Почти прозрачная рука Энн держит в узде громадное хозяйство и большую семью - собственное королевство, с которым я вряд ли когда-нибудь познакомлюсь. Мне ждать приглашения к Вестли в Ферлоу-холл не следует. Даже Мэй, в чьем поместье я гощу второй день, принимает сегодняшний визит Энн как некую честь и обставляет как особое событие. Я догадалась об этом еще вчера.
Телефон зазвонил, как только меня привезли из Хитроу, едва мы с Мэй успели переступить порог и открыть бутылку “Гжелки” - ту, что не разбилась, когда в Шереметьево, пытаясь закурить перед входом в жуткую трубу, ведущую в самолет, я уронила сумку.

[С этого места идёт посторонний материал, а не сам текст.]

-- For a single-character target that occurs in source only at index 0, A's inner loop (which starts
-- after the matched character) never runs, so A returns -1 and misses the match; B returns 0, the
-- index where the match completes, which is the intended answer.
def D_solution36 (target : String) (source : String) : Prop :=
  target.toList.length = 1 ∧ source.toList.head? = target.toList.head?

instance (target : String) (source : String) : Decidable (D_solution36 target source) := by
  unfold D_solution36; infer_instance

def Spec_solution36 (target : String) (source : String) (out : Int) : Prop :=
  ¬ D_solution36 target source → out = solution36_alt target source

instance (target : String) (source : String) (out : Int) : Decidable (Spec_solution36 target source out) := by
  unfold Spec_solution36; infer_instance

def pvDiffWitness_solution36 : String × String := ("a", "a")
def pvDiffWitnessOut_solution36 : Int × Int := (-1, 0)

-- ===== CLAIM (what is proved, stated in full; the proofs are below) =====
def Claim_unchanged_solution36 : Prop := ∀ (target : String) (source : String), Dom_solution36 target source → Pre_solution36 target source → Spec_solution36 target source (solution36 target source)
def Claim_changed_solution36 : Prop := Dom_solution36 (pvDiffWitness_solution36.1) (pvDiffWitness_solution36.2) ∧ Pre_solution36 (pvDiffWitness_solution36.1) (pvDiffWitness_solution36.2) ∧ D_solution36 (pvDiffWitness_solution36.1) (pvDiffWitness_solution36.2) ∧ solution36 (pvDiffWitness_solution36.1) (pvDiffWitness_solution36.2) = pvDiffWitnessOut_solution36.1 ∧ solution36_alt (pvDiffWitness_solution36.1) (pvDiffWitness_solution36.2) = pvDiffWitnessOut_solution36.2 ∧ pvDiffWitnessOut_solution36.1 ≠ pvDiffWitnessOut_solution36.2
def Claim_exact_solution36 : Prop := ∀ (target : String) (source : String), Dom_solution36 target source → Pre_solution36 target source → D_solution36 target source → solution36 target source ≠ solution36_alt target source

-- ===== LEMMAS AND PROOFS =====

-- Reference greedy scan both ports are reduced to: match the pattern P (already reversed) against S
-- (the reversed source) left to right, idx counting down; returns the idx completing the match, else -1.
def pvG : List Char → List Char → Int → Int
  | _, [], _ => -1
  | [], _ :: _, _ => -1
  | p :: ps, c :: rest, idx =>
    if p = c then (if ps = [] then idx else pvG ps rest (idx - 1))
    else pvG (p :: ps) rest (idx - 1)

theorem sublist_cons_of_ne {p c : Char} {ps l : List Char} (h : p ≠ c) :
    (p :: ps).Sublist (c :: l) ↔ (p :: ps).Sublist l := by
  constructor
  · intro hs
    cases hs with
    | cons _ h' => exact h'
    | cons₂ => exact absurd rfl h
  · intro hs; exact hs.cons c

theorem pvG_eq_neg1_iff (S : List Char) : ∀ (p : Char) (ps : List Char) (idx : Int),
    (S.length : Int) ≤ idx + 1 → (pvG (p :: ps) S idx = -1 ↔ ¬ (p :: ps).Sublist S) := by
  induction S with
  | nil => intro p ps idx _; simp [pvG]
  | cons c rest ih =>
    intro p ps idx hlen
    simp only [List.length_cons] at hlen
    push_cast at hlen
    by_cases hpc : p = c
    · subst hpc
      cases ps with
      | nil =>
        have h1 : pvG [p] (p :: rest) idx = idx := by simp [pvG]
        rw [h1]
        simp only [List.singleton_sublist, List.mem_cons, true_or, not_true_eq_false,
          iff_false]
        omega
      | cons q qs =>
        have hne : (q :: qs : List Char) ≠ [] := by simp
        have h1 : pvG (p :: q :: qs) (p :: rest) idx = pvG (q :: qs) rest (idx - 1) := by
          simp [pvG, hne]
        rw [h1, ih q qs (idx - 1) (by omega), List.cons_sublist_cons]
    · have h1 : pvG (p :: ps) (c :: rest) idx = pvG (p :: ps) rest (idx - 1) := by
        simp [pvG, hpc]
      rw [h1, ih p ps (idx - 1) (by omega), sublist_cons_of_ne hpc]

В начале перестройки, когда наш мир дрогнул и заколебался, все боялись всего. А я стала вдруг бояться самолетов. Всю ночь накануне отлета в Англию я не спала. Перед черным овальным отверстием этой ужасной трубы меня охватила паника, руки задрожали, сумка сползла с плеча и соскользнула на кафельный пол. Хрустнуло стекло. Я подняла сумку за ремешок. Из нее полились тонкие струйки. Вокруг густым облаком испарений пополз алкоголь. Одинокий респектабельный джентльмен поднял брови и стал старательно смотреть не в мою сторону. Шумное семейство темнокожих миловидных европеоидов, – по-видимому, выходцев из Индии или ЮВА, – захихикало и зашепталось, бросая быстрые взгляды.
Я открыла сумку. Одна белая с синими цветами гжельская бутылка, купленная в родных местах на Арбате, была цела.
После я узнала, что Дягилев, переправляясь через океан в Америку, так и не снял пальто, а просидел все плавание скрючившись от ужаса, причем его зябнущие руки согревал в ладонях верный слуга.
У меня слуги не было. Но перелет состоялся – три часа невыносимого страха. Смятение усугубилось, когда я осознала, что ем зеленый горошек с курицей на высоте девяти километров, а облака – те самые облака, на которые я привыкла мечтательно смотреть, совершая свои странствия по земле, - лежат пеленой далеко внизу.
В конце этой бесконечности мучений мне показалось, что самолет падает прямо на Тауэр. Воспитанная на английских романах, получавшая открытки с видами Лондона от матери – профессора по этим самым романам – я узнала серое строение на берегу реки (конечно, Темзы) и приготовилась. Помню, как стало досадно, что все нормальные люди осматривают Тауэр с экскурсией, а я падаю на него с неба. Я представила уже, как обломки самолета вспугивают тауэрских воронов. Под крылом, совсем близко, мелькнули зубцы серых стен, белые, как барашки на волнах Темзы, и реющий над ними красно-бело-синий крест британского флага.